Si lavora per guadagnarsi di che vivere o anche per togliersi degli sfizi? E gli sfizi che cosa sono se non il modo con cui la società dei capitali e del consumo ci tiene legati ad essa a doppio filo?
Quindi eliminati gli sfizi, restano i beni indispensabili: un tetto sopra la testa, cibo, vestiti, corrente elettrica, gas, acqua potabile.
Qualcuno potrebbe voler rinunciare alla corrente elettrica e vivere a lume di candela, potrebbe volersi scaldare col buon vecchio fuoco vivo, cucinare con esso, ma che cosa cucinerà? Ammesso che si abbia un orto, un appezzamento di terreno, chi ci garantisce dalla grandine, dalla siccità? Gli uomini si unirono per far fronte comune a questi problemi.
Forse un'alternativa esiste, ma credo la si debba costruire insieme, la mutua assistenza va costruita, alla solidarietà ci si deve educare, come togliere secoli di abitudini individualistiche, opportunistiche e quant'altro.

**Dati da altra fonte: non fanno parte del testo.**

-- pv_equiv track=rewrite | github.com/shatianming5/Dentist | scripts/run_raw_cls_kfold.py | normalize_extra_features
-- ===== SOURCE A (Python) =====
-- def parse_str_list(text: str) -> list[str]:
--     s = str(text or "").strip()
--     if not s:
--         return []
--     return [p.strip() for p in s.split(",") if p.strip()]
--
-- def normalize_extra_features(text: str) -> tuple[str, str]:
--     parts = parse_str_list(text)
--     if not parts:
--         return "", ""
--     # Canonicalize to avoid exp-name collisions due to ordering/duplicates.
--     seen: set[str] = set()
--     parts = [p for p in parts if not (p in seen or seen.add(p))]
--     known_order = ["scale", "log_scale", "points", "log_points", "objects_used"]
--     rank = {name: i for i, name in enumerate(known_order)}
--     parts = sorted(parts, key=lambda p: (0, rank[p]) if p in rank else (1, p))
--     canon = ",".join(parts)
--     abbrev = {
--         "scale": "sc",
--         "log_scale": "lsc",
--         "points": "pts",
--         "log_points": "lpts",
--         "objects_used": "ou",
--     }
--     tags: list[str] = []
--     for p in parts:
--         safe = "".join(ch for ch in p.lower() if ch.isalnum() or ch in {"_", "-"})
--         tags.append(abbrev.get(p, safe[:12] or "x"))
--     tag = "xf" + "_".join(tags)
--     return canon, tag
-- ===== SOURCE B (Python) =====
-- def parse_str_list(text: str) -> list[str]:
--     s = str(text or "").strip()
--     if not s:
--         return []
--     return [p.strip() for p in s.split(",") if p.strip()]
--
-- def normalize_extra_features(text: str) -> tuple[str, str]:
--     # Single online pass: each part is inserted into its sorted position in
--     # `ordered` (duplicates detected by key equality and skipped), so the
--     # dedupe set, the rank dict and the sorted() call all disappear.
--     parts = parse_str_list(text)
--     if not parts:
--         return "", ""
--     known_order = ["scale", "log_scale", "points", "log_points", "objects_used"]
--
--     def key(p: str):
--         return (0, known_order.index(p)) if p in known_order else (1, p)
--
--     ordered: list[str] = []
--     for p in parts:
--         k = key(p)
--         i = 0
--         while i < len(ordered) and key(ordered[i]) < k:
--             i += 1
--         if i < len(ordered) and key(ordered[i]) == k:
--             continue  # duplicate
--         ordered.insert(i, p)
--
--     abbrev = {
--         "scale": "sc",
--         "log_scale": "lsc",
--         "points": "pts",
--         "log_points": "lpts",
--         "objects_used": "ou",
--     }
--
--     def tag_of(p: str) -> str:
--         if p in abbrev:
--             return abbrev[p]
--         safe = "".join(ch for ch in p.lower() if ch.isalnum() or ch in "_-")
--         return safe[:12] or "x"
--
--     return ",".join(ordered), "xf" + "_".join(tag_of(p) for p in ordered)
-- ===== Notes on version B (the rewrite author's own statement) =====
-- stated objective: alternative
-- what changed: A dedupes with a seen-set comprehension, builds a rank dict and calls sorted() with a partitioning tuple key; B makes a single online pass that inserts each part at its sorted position in the accumulator, detecting duplicates by key equality during the scan, so the set, the rank dict and the sorted() call disappear.
import Mathlib
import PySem

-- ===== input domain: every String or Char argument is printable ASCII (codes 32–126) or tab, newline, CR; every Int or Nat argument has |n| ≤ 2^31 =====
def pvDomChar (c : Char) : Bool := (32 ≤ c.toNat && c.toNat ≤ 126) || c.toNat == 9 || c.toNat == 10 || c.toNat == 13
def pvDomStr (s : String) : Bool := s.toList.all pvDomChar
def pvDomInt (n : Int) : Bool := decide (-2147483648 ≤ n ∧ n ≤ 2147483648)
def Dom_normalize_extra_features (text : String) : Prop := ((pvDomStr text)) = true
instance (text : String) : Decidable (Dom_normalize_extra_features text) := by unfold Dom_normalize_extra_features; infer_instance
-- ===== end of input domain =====

-- B replaces A's dedupe-set + rank-dict + sorted() pipeline by one online pass that inserts each
-- part at its sorted position, skipping duplicates on key equality (objective: alternative).

-- ===== PORT A =====
-- shared module helper parse_str_list (identical in Source A and Source B)
def pvParseStrList (text : String) : List String :=
  let s := PySem.Str.strip text    -- str(text or "").strip(): for a str argument, 'text or ""' is text (or "" which strips to "")
  if s = "" then []
  else (((PySem.Str.split? s ",").getD []).map PySem.Str.strip).filter (fun p => p ≠ "")

def pvKnownOrder : List String := ["scale", "log_scale", "points", "log_points", "objects_used"]

-- rank = {name: i for i, name in enumerate(known_order)}
def pvRank : PySem.Dict String Int :=
  (PySem.List.enumerate pvKnownOrder).foldl (fun d iv => PySem.Dict.insert d iv.2 iv.1) PySem.Dict.empty

-- hand port of the tuple sort key (0, rank[p]) / (1, p): encoded as a single List Char
-- '0' :: the-digit-char-of-rank  /  '1' :: p; EXACT because ranks are the single digits 0–4 and '0' < '1',
-- so lexicographic compare of these lists equals Python's tuple compare on every pair of keys.
def pvKeyA (p : String) : List Char :=
  if PySem.Dict.contains pvRank p
  then ['0', Char.ofNat (48 + (PySem.Dict.getD pvRank p 0).toNat)]
  else '1' :: p.toList

-- the abbrev dict literal (identical in Source A and Source B)
def pvAbbrev : PySem.Dict String String :=
  PySem.Dict.ofList [("scale", "sc"), ("log_scale", "lsc"), ("points", "pts"), ("log_points", "lpts"), ("objects_used", "ou")]

-- '"".join(ch for ch in p.lower() if ch.isalnum() or ch in {"_","-"})[:12] or "x"'
-- (identical expression in Source A and in Source B's tag_of fallback)
def pvSafeTag (p : String) : String :=
  let safe := (PySem.Chars.lower p.toList).filter (fun ch => PySem.Chars.isalnum ch || ch == '_' || ch == '-')
  let cut := PySem.List.slice safe none (some 12)
  if cut = [] then "x" else String.ofList cut

def normalize_extra_features (text : String) : String × String :=
  let parts0 := pvParseStrList text
  if parts0 = [] then ("", "")
  else
    -- seen-set dedup comprehension, ported as a fold over (seen, kept)
    let parts1 := (parts0.foldl (fun (st : PySem.Set String × List String) p =>
        if PySem.Set.contains st.1 p then st else (PySem.Set.add st.1 p, st.2 ++ [p]))
        (PySem.Set.empty, [])).2
    let parts2 := PySem.List.sorted parts1 pvKeyA
    let canon := PySem.Str.join "," parts2
    let tags := parts2.foldl (fun acc p => acc ++ [(PySem.Dict.get? pvAbbrev p).getD (pvSafeTag p)]) []
    (canon, "xf" ++ PySem.Str.join "_" tags)

-- ===== PORT B =====
-- Source B's key(p) = (0, known_order.index(p)) if p in known_order else (1, p): the same List Char
-- tuple encoding as pvKeyA (exact for the same reason), computed from known_order.index via idxOf?.
def pvKeyB (p : String) : List Char :=
  match pvKnownOrder.idxOf? p with
  | some i => ['0', Char.ofNat (48 + i)]
  | none => '1' :: p.toList

-- Source B's inner while/insert: walk past smaller keys, skip on key equality, insert before larger
def pvInsertDedup : List String → String → List String
  | [], p => [p]
  | q :: t, p =>
    if pvKeyB q < pvKeyB p then q :: pvInsertDedup t p
    else if pvKeyB q = pvKeyB p then q :: t
    else p :: q :: t

def pvTagOf (p : String) : String :=
  if PySem.Dict.contains pvAbbrev p then (PySem.Dict.get? pvAbbrev p).getD "" else pvSafeTag p

def normalize_extra_features_alt (text : String) : String × String :=
  let parts := pvParseStrList text
  if parts = [] then ("", "")
  else
    let ordered := parts.foldl pvInsertDedup []
    (PySem.Str.join "," ordered, "xf" ++ PySem.Str.join "_" (ordered.map pvTagOf))

-- ===== PRECONDITION & SPEC =====
def Spec_normalize_extra_features (text : String) (out : String × String) : Prop := out = normalize_extra_features_alt text
instance (text : String) (out : String × String) : Decidable (Spec_normalize_extra_features text out) := by unfold Spec_normalize_extra_features; infer_instance

-- ===== CLAIM (what is proved, stated in full; the proofs are below) =====
def Claim_equal_normalize_extra_features : Prop := ∀ (text : String), Dom_normalize_extra_features text → Spec_normalize_extra_features text (normalize_extra_features text)

-- ===== LEMMAS AND PROOFS =====

-- the two key functions agree pointwise
theorem pvRank_eq : pvRank = PySem.Dict.mk
    [("scale", (0:Int)), ("log_scale", 1), ("points", 2), ("log_points", 3), ("objects_used", 4)] := by decide

theorem pvRank_contains (p : String) :
    PySem.Dict.contains pvRank p = pvKnownOrder.contains p := by
  rw [pvRank_eq, Bool.eq_iff_iff]
  simp [PySem.Dict.contains_mk, pvKnownOrder]
  constructor <;> (rintro (h | h | h | h | h) <;> simp [h])

theorem pvKeyA_eq_pvKeyB (p : String) : pvKeyA p = pvKeyB p := by
  by_cases h : p ∈ pvKnownOrder
  · fin_cases h <;> decide
  · have h1 : PySem.Dict.contains pvRank p = false := by
      rw [pvRank_contains]; simpa using h
    have h2 : pvKnownOrder.idxOf? p = none := by
      simpa [List.idxOf?_eq_none_iff] using h
    simp [pvKeyA, pvKeyB, h1, h2]

theorem pvKeyB_inj (a b : String) (h : pvKeyB a = pvKeyB b) : a = b := by
  unfold pvKeyB at h
  cases ha : pvKnownOrder.idxOf? a <;> cases hb : pvKnownOrder.idxOf? b <;>
    rw [ha, hb] at h
  · -- both unknown
    have := List.cons.inj h
    exact String.toList_inj.mp this.2
  · exact absurd (List.cons.inj h).1 (by decide)
  · exact absurd (List.cons.inj h).1 (by decide)
  · -- both known: indices equal, hence same element of the nodup list
    rename_i i j
    obtain ⟨hi, hai, -⟩ := List.idxOf?_eq_some_iff.mp ha
    obtain ⟨hj, hbj, -⟩ := List.idxOf?_eq_some_iff.mp hb
    have hij : i = j := by
      have hc : Char.ofNat (48 + i) = Char.ofNat (48 + j) := (List.cons.inj (List.cons.inj h).2).1
      have hlen : pvKnownOrder.length = 5 := by decide
      rw [hlen] at hi hj
      interval_cases i <;> interval_cases j <;> first | rfl | (exfalso; exact absurd hc (by decide))
    subst hij
    rw [← hai, ← hbj]

theorem pvMem_insertDedup (l : List String) (p x : String) :
    x ∈ pvInsertDedup l p ↔ x ∈ l ∨ x = p := by
  induction l with
  | nil => simp [pvInsertDedup]
  | cons q t ih =>
    unfold pvInsertDedup
    split_ifs with h1 h2
    · simp [ih]; tauto
    · have : q = p := pvKeyB_inj q p h2
      subst this
      simp; tauto
    · simp; tauto

theorem pvPairwise_insertDedup (l : List String) (p : String)
    (hl : l.Pairwise (fun a b => pvKeyB a < pvKeyB b)) :
    (pvInsertDedup l p).Pairwise (fun a b => pvKeyB a < pvKeyB b) := by
  induction l with
  | nil => simp [pvInsertDedup]
  | cons q t ih =>
    rw [List.pairwise_cons] at hl
    obtain ⟨hq, ht⟩ := hl
    unfold pvInsertDedup
    split_ifs with h1 h2
    · rw [List.pairwise_cons]
      refine ⟨?_, ih ht⟩
      intro x hx
      rcases (pvMem_insertDedup t p x).mp hx with hx | hx
      · exact hq x hx
      · subst hx; exact h1
    · exact List.pairwise_cons.mpr ⟨hq, ht⟩
    · have hpq : pvKeyB p < pvKeyB q := lt_of_le_of_ne (not_lt.mp h1) (fun e => h2 e.symm)
      rw [List.pairwise_cons]
      refine ⟨?_, List.pairwise_cons.mpr ⟨hq, ht⟩⟩
      intro x hx
      rcases List.mem_cons.mp hx with hx | hx
      · subst hx; exact hpq
      · exact lt_trans hpq (hq x hx)

theorem pvFoldl_insertDedup (parts : List String) (acc : List String)
    (hacc : acc.Pairwise (fun a b => pvKeyB a < pvKeyB b)) :
    (parts.foldl pvInsertDedup acc).Pairwise (fun a b => pvKeyB a < pvKeyB b) ∧
    (∀ x, x ∈ parts.foldl pvInsertDedup acc ↔ x ∈ acc ∨ x ∈ parts) := by
  induction parts generalizing acc with
  | nil => simpa using hacc
  | cons p t ih =>
    obtain ⟨h1, h2⟩ := ih (pvInsertDedup acc p) (pvPairwise_insertDedup acc p hacc)
    refine ⟨h1, fun x => ?_⟩
    rw [List.foldl_cons, h2 x, pvMem_insertDedup]
    simp; tauto

-- A's sorted dedup equals B's online insertion result
theorem pvOrdered_eq (parts : List String) :
    PySem.List.sorted (PySem.List.dedup parts) pvKeyA = parts.foldl pvInsertDedup [] := by
  obtain ⟨hpw, hmem⟩ := pvFoldl_insertDedup parts [] (by simp)
  have hnodup : (parts.foldl pvInsertDedup []).Nodup :=
    hpw.imp (fun {a b} h e => absurd (congrArg pvKeyB e) (ne_of_lt h))
  have hperm : (parts.foldl pvInsertDedup []).Perm (PySem.List.dedup parts) := by
    rw [List.perm_ext_iff_of_nodup hnodup (PySem.List.nodup_dedup parts)]
    intro x
    rw [hmem x, PySem.List.mem_dedup]
    simp
  have hpwA : (parts.foldl pvInsertDedup []).Pairwise (fun a b => pvKeyA a < pvKeyA b) :=
    hpw.imp (fun {a b} h => by rw [pvKeyA_eq_pvKeyB, pvKeyA_eq_pvKeyB]; exact h)
  have h := PySem.List.sorted_eq_of_perm_of_pairwise_lt (PySem.List.dedup parts)
    (parts.foldl pvInsertDedup []) pvKeyA hperm hpwA
  convert h using 2

-- the value of A's seen-set dedup loop
def pvPd (s : PySem.Set String) : List String → List String
  | [] => []
  | p :: t => if PySem.Set.contains s p then pvPd s t else p :: pvPd (PySem.Set.add s p) t

theorem pvPd_foldl (l : List String) (s : PySem.Set String) (acc : List String) :
    (l.foldl (fun (st : PySem.Set String × List String) p =>
        if PySem.Set.contains st.1 p then st else (PySem.Set.add st.1 p, st.2 ++ [p])) (s, acc)).2
      = acc ++ pvPd s l := by
  induction l generalizing s acc with
  | nil => simp [pvPd]
  | cons p t ih =>
    by_cases hc : p ∈ s
    · simpa [pvPd, List.foldl_cons, PySem.Set.contains, hc] using ih s acc
    · simpa [pvPd, List.foldl_cons, PySem.Set.contains, hc] using ih (PySem.Set.add s p) (acc ++ [p])

theorem pvFoldl_add (l : List String) (s : PySem.Set String) :
    l.foldl PySem.Set.add s = s ++ pvPd s l := by
  induction l generalizing s with
  | nil => simp [pvPd]
  | cons p t ih =>
    by_cases hc : p ∈ s
    · have hadd : PySem.Set.add s p = s := by simp [PySem.Set.add, PySem.Set.contains, hc]
      simpa [pvPd, List.foldl_cons, hadd, PySem.Set.contains, hc] using ih s
    · have hadd : PySem.Set.add s p = s ++ [p] := by simp [PySem.Set.add, PySem.Set.contains, hc]
      simpa [pvPd, List.foldl_cons, hadd, PySem.Set.contains, hc] using ih (s ++ [p])

theorem pvPd_eq_dedup (l : List String) : pvPd PySem.Set.empty l = PySem.List.dedup l := by
  have h' : PySem.List.dedup l = l.foldl PySem.Set.add PySem.Set.empty := by
    rw [PySem.List.dedup_eq_ofList, PySem.Set.ofList_eq_foldl]; rfl
  rw [h', pvFoldl_add l PySem.Set.empty]
  simp [PySem.Set.empty]

theorem pvTag_eq (p : String) :
    (PySem.Dict.get? pvAbbrev p).getD (pvSafeTag p) = pvTagOf p := by
  unfold pvTagOf
  rw [PySem.Dict.contains_eq_isSome_get?]
  cases h : PySem.Dict.get? pvAbbrev p <;> simp

-- ===== VERDICT (by name: the statement is the Claim_ definition above) =====
theorem normalize_extra_features_spec : Claim_equal_normalize_extra_features := by
  intro text _
  unfold Spec_normalize_extra_features normalize_extra_features normalize_extra_features_alt
  by_cases h0 : pvParseStrList text = []
  · simp [h0]
  · simp only [h0, reduceIte]
    have hded : (((pvParseStrList text).foldl (fun (st : PySem.Set String × List String) p =>
        if PySem.Set.contains st.1 p then st else (PySem.Set.add st.1 p, st.2 ++ [p]))
        (PySem.Set.empty, [])).2) = PySem.List.dedup (pvParseStrList text) := by
      rw [pvPd_foldl, pvPd_eq_dedup]; simp
    rw [hded, pvOrdered_eq, PySem.List.foldl_append_singleton_eq_map]
    simp [pvTag_eq]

Quindi prima di poter dire "sono libero di rinunciare al denaro" (è vero, del resto, il denaro è un mezzo con cui approvvigionarsi di altro, è una merce ch efa da riferimento per tutte le altre merci), prima dovremmo liberarci dei falsi bisogni che ci sono stati (e spesso ci siamo) inculcati, liberarci del falso ideale della vita da "buon borghese", e solo dopo potremmo pensare ai passi successivi, solo dopo aver costruito un'alternativa, partendo da noi, da chi ci sta vicino, ma senza renderci indipendenti (almeno il meno possibile dipendenti) dalla rete sociale in cui siamo intrappolati non andremo lontano.
Debora, tu ad esempio come hai risolto il dilemma?Lavori?Vivi in una casa di proprieta'?Hai figli da mantenere?Hai uno stato patrimoniale che ti permette di poter dire di no a tanta gente?Anziche' rassegnarsi e pensare che le persone che scrivono qui siano talmente ottuse da non poter imparare quella che considerate la giusta arte del vivere, scendete in verticale nell'argomento, parlate delle vostre esperienze personali.Qui nessuno nega il fatto che certe proposte possano essere interessanti, ma occorre argomentarle ed esemplificarle.Non si puo' dare a tutti, indistintamente, il consiglio di ripensare la propria vita trasformando un licenziamento in una occasione di ribellione e di vendetta contro il capitalista sfruttatore.Per concludere mi sembra un controsenso che alcuni frequentatori liquidino ogni pensiero contrario in modo ironico, quasi ad incensare in tal modo la raggiunta illuminazione.Se le parole che vi stanno cosi' care sono solidarieta', ribellione, presa di coscienza e condivisione, allora si che non ha veramente senso scrivere che non c'e' speranza.Trovo piu' interesse nelle parole di qualcuno che critica e che si prende a cuore l'argomento piuttosto che quelle di chi mi liquida pensando che non ne valga la pena.Grazie a tutti.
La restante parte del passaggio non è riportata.